> **Exercise materials**
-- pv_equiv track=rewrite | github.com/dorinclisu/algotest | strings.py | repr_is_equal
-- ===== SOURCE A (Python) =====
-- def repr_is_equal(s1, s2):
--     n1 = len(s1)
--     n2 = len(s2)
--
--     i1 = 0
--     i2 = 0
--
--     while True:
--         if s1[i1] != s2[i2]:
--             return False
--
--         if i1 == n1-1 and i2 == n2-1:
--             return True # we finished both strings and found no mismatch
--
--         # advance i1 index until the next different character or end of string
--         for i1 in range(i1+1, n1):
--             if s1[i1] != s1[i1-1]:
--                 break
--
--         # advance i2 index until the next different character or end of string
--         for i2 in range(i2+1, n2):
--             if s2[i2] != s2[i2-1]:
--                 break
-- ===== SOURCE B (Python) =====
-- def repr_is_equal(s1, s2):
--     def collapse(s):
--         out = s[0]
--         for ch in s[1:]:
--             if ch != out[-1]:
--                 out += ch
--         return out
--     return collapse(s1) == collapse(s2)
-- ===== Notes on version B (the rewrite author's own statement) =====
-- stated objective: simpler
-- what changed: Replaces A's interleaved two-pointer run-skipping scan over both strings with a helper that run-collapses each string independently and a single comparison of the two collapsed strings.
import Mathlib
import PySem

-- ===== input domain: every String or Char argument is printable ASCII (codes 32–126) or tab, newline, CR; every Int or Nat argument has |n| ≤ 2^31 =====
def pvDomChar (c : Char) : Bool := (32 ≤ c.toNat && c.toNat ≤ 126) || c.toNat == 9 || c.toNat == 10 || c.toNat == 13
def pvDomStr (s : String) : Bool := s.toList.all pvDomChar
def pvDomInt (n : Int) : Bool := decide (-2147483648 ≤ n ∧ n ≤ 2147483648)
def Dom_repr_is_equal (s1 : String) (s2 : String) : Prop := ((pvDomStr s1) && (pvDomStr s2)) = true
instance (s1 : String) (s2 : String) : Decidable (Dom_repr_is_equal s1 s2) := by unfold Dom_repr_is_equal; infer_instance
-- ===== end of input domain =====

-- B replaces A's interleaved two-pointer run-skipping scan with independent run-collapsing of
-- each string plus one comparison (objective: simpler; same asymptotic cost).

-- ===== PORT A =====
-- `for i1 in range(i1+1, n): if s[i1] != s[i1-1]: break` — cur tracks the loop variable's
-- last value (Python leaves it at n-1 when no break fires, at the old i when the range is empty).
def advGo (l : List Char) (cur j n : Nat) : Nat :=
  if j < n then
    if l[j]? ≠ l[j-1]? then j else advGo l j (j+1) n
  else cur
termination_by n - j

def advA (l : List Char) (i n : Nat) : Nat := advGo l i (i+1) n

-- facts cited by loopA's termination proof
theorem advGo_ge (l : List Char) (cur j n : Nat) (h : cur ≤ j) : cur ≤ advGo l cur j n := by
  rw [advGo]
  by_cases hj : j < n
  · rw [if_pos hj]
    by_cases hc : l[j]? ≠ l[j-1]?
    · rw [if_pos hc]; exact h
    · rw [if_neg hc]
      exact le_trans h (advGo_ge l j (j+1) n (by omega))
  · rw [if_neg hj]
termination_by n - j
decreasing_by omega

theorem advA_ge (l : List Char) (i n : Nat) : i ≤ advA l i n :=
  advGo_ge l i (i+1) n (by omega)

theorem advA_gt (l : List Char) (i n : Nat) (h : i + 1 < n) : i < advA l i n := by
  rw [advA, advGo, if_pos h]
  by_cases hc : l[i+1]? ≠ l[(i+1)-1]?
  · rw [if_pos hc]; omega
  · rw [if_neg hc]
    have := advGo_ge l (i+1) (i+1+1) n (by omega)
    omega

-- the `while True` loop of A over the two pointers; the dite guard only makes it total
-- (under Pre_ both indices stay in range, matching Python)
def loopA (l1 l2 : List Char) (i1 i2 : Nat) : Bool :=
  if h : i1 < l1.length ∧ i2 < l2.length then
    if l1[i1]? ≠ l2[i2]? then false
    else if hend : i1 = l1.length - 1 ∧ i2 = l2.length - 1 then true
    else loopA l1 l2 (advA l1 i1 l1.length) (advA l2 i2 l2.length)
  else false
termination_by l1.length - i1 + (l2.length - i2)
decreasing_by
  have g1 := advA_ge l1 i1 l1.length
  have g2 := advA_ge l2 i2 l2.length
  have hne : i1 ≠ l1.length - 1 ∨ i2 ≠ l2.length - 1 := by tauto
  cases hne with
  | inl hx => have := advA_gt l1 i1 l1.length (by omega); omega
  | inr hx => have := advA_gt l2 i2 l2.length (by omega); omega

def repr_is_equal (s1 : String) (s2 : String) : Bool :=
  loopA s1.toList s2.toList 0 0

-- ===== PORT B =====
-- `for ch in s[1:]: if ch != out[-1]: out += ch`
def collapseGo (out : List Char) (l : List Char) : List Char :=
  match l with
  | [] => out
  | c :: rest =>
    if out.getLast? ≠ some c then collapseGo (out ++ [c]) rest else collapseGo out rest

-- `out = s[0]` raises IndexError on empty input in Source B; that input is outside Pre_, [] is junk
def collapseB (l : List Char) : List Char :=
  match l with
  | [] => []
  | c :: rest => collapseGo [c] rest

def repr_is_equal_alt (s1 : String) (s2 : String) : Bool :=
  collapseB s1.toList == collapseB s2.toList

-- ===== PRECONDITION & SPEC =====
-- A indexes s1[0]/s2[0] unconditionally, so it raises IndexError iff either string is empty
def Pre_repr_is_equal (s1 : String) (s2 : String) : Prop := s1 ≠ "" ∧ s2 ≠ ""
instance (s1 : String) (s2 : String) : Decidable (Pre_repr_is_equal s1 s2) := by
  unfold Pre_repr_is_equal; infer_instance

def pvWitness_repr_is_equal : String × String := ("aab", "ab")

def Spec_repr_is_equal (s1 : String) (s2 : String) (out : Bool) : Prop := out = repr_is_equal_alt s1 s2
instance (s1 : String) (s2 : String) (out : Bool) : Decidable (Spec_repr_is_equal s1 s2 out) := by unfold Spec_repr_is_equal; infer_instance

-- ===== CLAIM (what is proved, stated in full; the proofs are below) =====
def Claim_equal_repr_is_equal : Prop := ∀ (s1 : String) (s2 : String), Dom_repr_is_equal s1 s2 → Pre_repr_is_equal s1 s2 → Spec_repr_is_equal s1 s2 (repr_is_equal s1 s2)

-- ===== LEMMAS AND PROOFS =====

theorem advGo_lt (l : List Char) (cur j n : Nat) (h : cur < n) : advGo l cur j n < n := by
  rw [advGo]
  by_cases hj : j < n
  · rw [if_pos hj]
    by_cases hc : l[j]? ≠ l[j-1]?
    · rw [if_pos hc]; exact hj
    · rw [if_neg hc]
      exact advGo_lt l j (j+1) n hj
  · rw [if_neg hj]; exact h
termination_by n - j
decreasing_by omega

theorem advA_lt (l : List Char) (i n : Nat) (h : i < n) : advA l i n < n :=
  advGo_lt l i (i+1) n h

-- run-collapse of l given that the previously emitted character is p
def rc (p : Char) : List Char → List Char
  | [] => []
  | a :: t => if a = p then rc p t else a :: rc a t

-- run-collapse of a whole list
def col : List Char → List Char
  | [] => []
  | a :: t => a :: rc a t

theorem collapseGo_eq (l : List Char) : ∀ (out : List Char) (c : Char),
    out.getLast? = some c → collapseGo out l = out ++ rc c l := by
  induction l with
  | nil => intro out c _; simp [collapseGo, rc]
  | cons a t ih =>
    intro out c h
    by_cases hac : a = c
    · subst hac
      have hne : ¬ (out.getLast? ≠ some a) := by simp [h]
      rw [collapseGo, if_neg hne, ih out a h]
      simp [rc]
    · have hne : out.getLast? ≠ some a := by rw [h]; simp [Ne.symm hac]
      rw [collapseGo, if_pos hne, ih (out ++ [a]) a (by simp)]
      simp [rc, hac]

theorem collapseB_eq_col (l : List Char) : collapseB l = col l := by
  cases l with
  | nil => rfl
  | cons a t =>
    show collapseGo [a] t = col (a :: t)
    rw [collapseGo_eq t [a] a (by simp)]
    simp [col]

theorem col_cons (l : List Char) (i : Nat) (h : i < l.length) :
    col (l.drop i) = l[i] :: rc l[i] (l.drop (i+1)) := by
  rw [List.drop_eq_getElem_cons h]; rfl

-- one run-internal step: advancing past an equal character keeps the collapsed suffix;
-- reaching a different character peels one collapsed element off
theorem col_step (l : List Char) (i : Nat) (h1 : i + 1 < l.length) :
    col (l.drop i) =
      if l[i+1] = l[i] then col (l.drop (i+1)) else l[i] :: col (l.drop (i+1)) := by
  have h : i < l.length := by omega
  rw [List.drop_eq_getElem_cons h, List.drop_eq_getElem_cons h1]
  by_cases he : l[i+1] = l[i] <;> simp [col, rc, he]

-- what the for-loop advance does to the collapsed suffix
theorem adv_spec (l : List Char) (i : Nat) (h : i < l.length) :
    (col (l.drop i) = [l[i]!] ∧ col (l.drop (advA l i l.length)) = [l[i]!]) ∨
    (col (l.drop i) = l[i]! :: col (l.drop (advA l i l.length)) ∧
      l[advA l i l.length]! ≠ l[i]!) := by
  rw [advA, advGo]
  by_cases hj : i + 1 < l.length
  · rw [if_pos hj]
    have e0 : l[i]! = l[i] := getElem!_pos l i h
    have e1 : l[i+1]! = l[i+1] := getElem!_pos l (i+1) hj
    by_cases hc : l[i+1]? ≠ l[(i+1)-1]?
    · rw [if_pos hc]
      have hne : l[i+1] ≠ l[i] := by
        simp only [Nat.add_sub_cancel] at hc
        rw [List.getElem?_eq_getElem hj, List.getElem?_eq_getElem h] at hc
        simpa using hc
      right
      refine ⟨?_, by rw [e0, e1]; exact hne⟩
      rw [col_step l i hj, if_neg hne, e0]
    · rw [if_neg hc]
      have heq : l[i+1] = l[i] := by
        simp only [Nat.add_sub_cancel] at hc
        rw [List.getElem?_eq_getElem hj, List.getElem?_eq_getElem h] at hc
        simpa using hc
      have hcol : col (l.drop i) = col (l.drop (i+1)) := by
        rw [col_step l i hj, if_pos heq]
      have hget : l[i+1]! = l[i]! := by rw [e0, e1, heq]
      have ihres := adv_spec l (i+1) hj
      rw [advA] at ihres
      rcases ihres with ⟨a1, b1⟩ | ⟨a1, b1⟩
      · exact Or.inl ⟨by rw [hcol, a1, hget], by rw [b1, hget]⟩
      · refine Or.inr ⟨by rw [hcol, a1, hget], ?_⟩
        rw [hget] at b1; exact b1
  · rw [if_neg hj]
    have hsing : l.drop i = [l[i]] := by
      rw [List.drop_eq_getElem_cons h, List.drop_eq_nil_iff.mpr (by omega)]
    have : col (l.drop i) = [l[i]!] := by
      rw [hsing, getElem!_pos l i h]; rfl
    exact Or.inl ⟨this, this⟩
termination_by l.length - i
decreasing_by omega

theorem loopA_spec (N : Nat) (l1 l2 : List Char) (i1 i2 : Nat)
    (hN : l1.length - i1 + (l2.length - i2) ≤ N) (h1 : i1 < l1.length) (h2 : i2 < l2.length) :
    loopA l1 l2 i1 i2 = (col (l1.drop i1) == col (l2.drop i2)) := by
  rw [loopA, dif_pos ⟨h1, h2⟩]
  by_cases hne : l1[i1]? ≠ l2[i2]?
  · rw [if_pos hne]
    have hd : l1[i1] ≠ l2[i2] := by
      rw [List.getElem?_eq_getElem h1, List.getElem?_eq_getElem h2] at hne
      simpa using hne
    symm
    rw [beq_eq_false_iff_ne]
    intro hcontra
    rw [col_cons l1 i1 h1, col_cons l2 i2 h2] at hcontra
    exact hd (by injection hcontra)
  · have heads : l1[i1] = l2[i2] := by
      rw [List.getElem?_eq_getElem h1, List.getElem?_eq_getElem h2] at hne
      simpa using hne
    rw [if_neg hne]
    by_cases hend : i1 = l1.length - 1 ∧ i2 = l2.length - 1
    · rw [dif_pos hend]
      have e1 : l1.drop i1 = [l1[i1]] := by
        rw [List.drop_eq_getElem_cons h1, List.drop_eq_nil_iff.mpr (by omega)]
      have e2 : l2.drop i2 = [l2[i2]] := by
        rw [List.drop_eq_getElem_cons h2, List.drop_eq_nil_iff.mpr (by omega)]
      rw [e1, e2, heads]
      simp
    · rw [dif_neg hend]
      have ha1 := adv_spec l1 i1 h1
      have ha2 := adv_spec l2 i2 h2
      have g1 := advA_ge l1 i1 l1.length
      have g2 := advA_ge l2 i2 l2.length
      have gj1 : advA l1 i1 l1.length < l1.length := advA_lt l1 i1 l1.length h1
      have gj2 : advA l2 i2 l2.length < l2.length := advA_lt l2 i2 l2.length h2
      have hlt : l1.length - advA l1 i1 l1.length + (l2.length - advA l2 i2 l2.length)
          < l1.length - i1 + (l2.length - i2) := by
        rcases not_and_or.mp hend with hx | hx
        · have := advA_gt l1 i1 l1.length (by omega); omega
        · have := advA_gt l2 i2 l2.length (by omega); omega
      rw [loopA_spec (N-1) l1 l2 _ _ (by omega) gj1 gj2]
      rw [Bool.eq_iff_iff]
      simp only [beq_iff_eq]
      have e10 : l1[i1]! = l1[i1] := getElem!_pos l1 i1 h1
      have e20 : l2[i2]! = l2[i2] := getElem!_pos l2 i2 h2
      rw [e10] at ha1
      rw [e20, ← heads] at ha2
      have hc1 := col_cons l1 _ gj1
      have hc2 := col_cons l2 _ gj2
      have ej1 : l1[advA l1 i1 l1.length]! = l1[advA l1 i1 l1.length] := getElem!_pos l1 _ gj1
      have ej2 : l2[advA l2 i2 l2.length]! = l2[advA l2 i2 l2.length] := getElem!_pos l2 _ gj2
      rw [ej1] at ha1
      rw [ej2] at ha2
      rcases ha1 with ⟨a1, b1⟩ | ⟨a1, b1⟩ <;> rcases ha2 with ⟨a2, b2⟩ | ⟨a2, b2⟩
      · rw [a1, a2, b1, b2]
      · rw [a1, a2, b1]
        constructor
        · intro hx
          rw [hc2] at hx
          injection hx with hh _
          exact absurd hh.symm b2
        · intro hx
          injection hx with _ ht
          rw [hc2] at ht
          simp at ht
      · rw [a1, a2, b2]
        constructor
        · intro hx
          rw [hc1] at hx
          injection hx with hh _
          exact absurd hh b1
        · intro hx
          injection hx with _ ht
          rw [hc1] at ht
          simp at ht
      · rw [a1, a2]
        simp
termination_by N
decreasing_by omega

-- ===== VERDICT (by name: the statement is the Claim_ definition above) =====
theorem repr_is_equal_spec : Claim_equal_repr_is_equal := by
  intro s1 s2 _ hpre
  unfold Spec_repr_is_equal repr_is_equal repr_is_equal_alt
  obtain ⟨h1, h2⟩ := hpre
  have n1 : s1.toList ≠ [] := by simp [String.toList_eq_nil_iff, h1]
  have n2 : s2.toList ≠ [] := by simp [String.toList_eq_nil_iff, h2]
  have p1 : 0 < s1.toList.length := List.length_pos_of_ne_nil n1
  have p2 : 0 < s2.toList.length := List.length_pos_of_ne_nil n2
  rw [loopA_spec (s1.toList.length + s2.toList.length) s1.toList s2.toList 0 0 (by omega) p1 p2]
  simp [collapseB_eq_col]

> **Your instructions**
Look above for the line with "rw [b1, hget]⟩" and the line with "exact Or.inl ⟨this, this⟩". Write out those two lines and all the lines between them, exactly, and no others.

> **Final answer**
      · exact Or.inl ⟨by rw [hcol, a1, hget], by rw [b1, hget]⟩
      · refine Or.inr ⟨by rw [hcol, a1, hget], ?_⟩
        rw [hget] at b1; exact b1
  · rw [if_neg hj]
    have hsing : l.drop i = [l[i]] := by
      rw [List.drop_eq_getElem_cons h, List.drop_eq_nil_iff.mpr (by omega)]
    have : col (l.drop i) = [l[i]!] := by
      rw [hsing, getElem!_pos l i h]; rfl
    exact Or.inl ⟨this, this⟩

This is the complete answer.